| What you will do |
Write the data below out again, with each line matching the original.

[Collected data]
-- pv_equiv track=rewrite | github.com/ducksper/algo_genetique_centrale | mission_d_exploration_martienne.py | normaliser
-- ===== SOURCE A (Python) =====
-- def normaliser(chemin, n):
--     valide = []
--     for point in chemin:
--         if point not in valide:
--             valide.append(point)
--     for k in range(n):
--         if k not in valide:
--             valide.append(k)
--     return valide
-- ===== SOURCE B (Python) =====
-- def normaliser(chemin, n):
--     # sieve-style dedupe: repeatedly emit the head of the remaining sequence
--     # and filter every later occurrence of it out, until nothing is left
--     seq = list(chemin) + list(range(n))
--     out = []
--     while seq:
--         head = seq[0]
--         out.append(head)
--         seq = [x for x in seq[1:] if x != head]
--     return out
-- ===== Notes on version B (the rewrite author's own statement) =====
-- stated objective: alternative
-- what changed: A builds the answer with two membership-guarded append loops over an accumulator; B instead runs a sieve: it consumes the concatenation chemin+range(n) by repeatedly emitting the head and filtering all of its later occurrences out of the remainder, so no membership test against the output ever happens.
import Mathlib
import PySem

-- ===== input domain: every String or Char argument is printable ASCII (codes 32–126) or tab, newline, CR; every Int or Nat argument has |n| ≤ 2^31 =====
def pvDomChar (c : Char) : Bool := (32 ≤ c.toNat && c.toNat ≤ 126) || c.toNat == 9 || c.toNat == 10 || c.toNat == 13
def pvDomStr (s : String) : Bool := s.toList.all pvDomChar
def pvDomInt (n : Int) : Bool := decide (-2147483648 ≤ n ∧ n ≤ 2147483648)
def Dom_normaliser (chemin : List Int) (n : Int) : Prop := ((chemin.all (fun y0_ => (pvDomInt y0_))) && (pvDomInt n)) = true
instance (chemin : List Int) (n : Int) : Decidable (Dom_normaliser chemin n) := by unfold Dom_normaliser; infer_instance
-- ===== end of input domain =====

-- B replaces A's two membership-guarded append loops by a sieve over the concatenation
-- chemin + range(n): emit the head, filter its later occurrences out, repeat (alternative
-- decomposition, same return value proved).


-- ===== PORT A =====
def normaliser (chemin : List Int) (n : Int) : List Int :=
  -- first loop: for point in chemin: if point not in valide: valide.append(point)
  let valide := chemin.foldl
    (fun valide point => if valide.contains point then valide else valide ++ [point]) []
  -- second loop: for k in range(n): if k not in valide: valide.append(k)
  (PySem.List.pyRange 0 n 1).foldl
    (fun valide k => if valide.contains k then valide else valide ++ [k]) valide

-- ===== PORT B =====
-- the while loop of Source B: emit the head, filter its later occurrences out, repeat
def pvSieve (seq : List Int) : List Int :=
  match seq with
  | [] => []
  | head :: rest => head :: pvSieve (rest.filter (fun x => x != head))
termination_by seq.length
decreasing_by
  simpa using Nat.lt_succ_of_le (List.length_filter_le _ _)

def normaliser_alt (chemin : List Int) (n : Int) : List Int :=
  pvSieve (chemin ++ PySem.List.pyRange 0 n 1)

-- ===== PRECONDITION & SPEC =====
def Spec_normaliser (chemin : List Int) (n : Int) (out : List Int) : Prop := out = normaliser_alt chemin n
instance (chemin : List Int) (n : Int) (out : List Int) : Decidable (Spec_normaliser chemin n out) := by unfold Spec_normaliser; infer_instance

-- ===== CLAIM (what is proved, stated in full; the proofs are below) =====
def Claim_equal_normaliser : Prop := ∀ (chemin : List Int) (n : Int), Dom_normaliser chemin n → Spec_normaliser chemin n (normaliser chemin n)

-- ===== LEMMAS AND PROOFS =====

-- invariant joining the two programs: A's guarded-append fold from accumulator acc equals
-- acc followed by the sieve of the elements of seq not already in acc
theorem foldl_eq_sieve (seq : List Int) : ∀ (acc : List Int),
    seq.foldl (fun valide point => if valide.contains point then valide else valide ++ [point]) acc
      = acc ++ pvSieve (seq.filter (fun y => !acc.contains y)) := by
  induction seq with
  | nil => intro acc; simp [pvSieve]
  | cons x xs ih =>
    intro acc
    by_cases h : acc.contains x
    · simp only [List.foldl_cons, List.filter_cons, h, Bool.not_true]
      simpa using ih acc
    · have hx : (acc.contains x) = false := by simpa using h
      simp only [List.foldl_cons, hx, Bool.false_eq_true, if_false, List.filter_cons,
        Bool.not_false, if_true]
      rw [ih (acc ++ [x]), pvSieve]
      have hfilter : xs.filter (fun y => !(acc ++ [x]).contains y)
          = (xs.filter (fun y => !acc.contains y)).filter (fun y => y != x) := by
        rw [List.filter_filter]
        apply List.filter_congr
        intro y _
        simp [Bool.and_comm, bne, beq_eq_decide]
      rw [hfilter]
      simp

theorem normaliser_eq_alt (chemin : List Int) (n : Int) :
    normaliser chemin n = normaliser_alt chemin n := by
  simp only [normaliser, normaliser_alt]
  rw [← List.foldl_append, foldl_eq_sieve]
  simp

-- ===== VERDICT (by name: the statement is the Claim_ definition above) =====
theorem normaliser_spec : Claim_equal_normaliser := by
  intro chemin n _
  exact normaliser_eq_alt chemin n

| Reply |
-- pv_equiv track=rewrite | github.com/ducksper/algo_genetique_centrale | mission_d_exploration_martienne.py | normaliser
-- ===== SOURCE A (Python) =====
-- def normaliser(chemin, n):
--     valide = []
--     for point in chemin:
--         if point not in valide:
--             valide.append(point)
--     for k in range(n):
--         if k not in valide:
--             valide.append(k)
--     return valide
-- ===== SOURCE B (Python) =====
-- def normaliser(chemin, n):
--     # sieve-style dedupe: repeatedly emit the head of the remaining sequence
--     # and filter every later occurrence of it out, until nothing is left
--     seq = list(chemin) + list(range(n))
--     out = []
--     while seq:
--         head = seq[0]
--         out.append(head)
--         seq = [x for x in seq[1:] if x != head]
--     return out
-- ===== Notes on version B (the rewrite author's own statement) =====
-- stated objective: alternative
-- what changed: A builds the answer with two membership-guarded append loops over an accumulator; B instead runs a sieve: it consumes the concatenation chemin+range(n) by repeatedly emitting the head and filtering all of its later occurrences out of the remainder, so no membership test against the output ever happens.
import Mathlib
import PySem

-- ===== input domain: every String or Char argument is printable ASCII (codes 32–126) or tab, newline, CR; every Int or Nat argument has |n| ≤ 2^31 =====
def pvDomChar (c : Char) : Bool := (32 ≤ c.toNat && c.toNat ≤ 126) || c.toNat == 9 || c.toNat == 10 || c.toNat == 13
def pvDomStr (s : String) : Bool := s.toList.all pvDomChar
def pvDomInt (n : Int) : Bool := decide (-2147483648 ≤ n ∧ n ≤ 2147483648)
def Dom_normaliser (chemin : List Int) (n : Int) : Prop := ((chemin.all (fun y0_ => (pvDomInt y0_))) && (pvDomInt n)) = true
instance (chemin : List Int) (n : Int) : Decidable (Dom_normaliser chemin n) := by unfold Dom_normaliser; infer_instance
-- ===== end of input domain =====

-- B replaces A's two membership-guarded append loops by a sieve over the concatenation
-- chemin + range(n): emit the head, filter its later occurrences out, repeat (alternative
-- decomposition, same return value proved).


-- ===== PORT A =====
def normaliser (chemin : List Int) (n : Int) : List Int :=
  -- first loop: for point in chemin: if point not in valide: valide.append(point)
  let valide := chemin.foldl
    (fun valide point => if valide.contains point then valide else valide ++ [point]) []
  -- second loop: for k in range(n): if k not in valide: valide.append(k)
  (PySem.List.pyRange 0 n 1).foldl
    (fun valide k => if valide.contains k then valide else valide ++ [k]) valide

-- ===== PORT B =====
-- the while loop of Source B: emit the head, filter its later occurrences out, repeat
def pvSieve (seq : List Int) : List Int :=
  match seq with
  | [] => []
  | head :: rest => head :: pvSieve (rest.filter (fun x => x != head))
termination_by seq.length
decreasing_by
  simpa using Nat.lt_succ_of_le (List.length_filter_le _ _)

def normaliser_alt (chemin : List Int) (n : Int) : List Int :=
  pvSieve (chemin ++ PySem.List.pyRange 0 n 1)

-- ===== PRECONDITION & SPEC =====
def Spec_normaliser (chemin : List Int) (n : Int) (out : List Int) : Prop := out = normaliser_alt chemin n
instance (chemin : List Int) (n : Int) (out : List Int) : Decidable (Spec_normaliser chemin n out) := by unfold Spec_normaliser; infer_instance

-- ===== CLAIM (what is proved, stated in full; the proofs are below) =====
def Claim_equal_normaliser : Prop := ∀ (chemin : List Int) (n : Int), Dom_normaliser chemin n → Spec_normaliser chemin n (normaliser chemin n)

-- ===== LEMMAS AND PROOFS =====

-- invariant joining the two programs: A's guarded-append fold from accumulator acc equals
-- acc followed by the sieve of the elements of seq not already in acc
theorem foldl_eq_sieve (seq : List Int) : ∀ (acc : List Int),
    seq.foldl (fun valide point => if valide.contains point then valide else valide ++ [point]) acc
      = acc ++ pvSieve (seq.filter (fun y => !acc.contains y)) := by
  induction seq with
  | nil => intro acc; simp [pvSieve]
  | cons x xs ih =>
    intro acc
    by_cases h : acc.contains x
    · simp only [List.foldl_cons, List.filter_cons, h, Bool.not_true]
      simpa using ih acc
    · have hx : (acc.contains x) = false := by simpa using h
      simp only [List.foldl_cons, hx, Bool.false_eq_true, if_false, List.filter_cons,
        Bool.not_false, if_true]
      rw [ih (acc ++ [x]), pvSieve]
      have hfilter : xs.filter (fun y => !(acc ++ [x]).contains y)
          = (xs.filter (fun y => !acc.contains y)).filter (fun y => y != x) := by
        rw [List.filter_filter]
        apply List.filter_congr
        intro y _
        simp [Bool.and_comm, bne, beq_eq_decide]
      rw [hfilter]
      simp

theorem normaliser_eq_alt (chemin : List Int) (n : Int) :
    normaliser chemin n = normaliser_alt chemin n := by
  simp only [normaliser, normaliser_alt]
  rw [← List.foldl_append, foldl_eq_sieve]
  simp

-- ===== VERDICT (by name: the statement is the Claim_ definition above) =====
theorem normaliser_spec : Claim_equal_normaliser := by
  intro chemin n _
  exact normaliser_eq_alt chemin n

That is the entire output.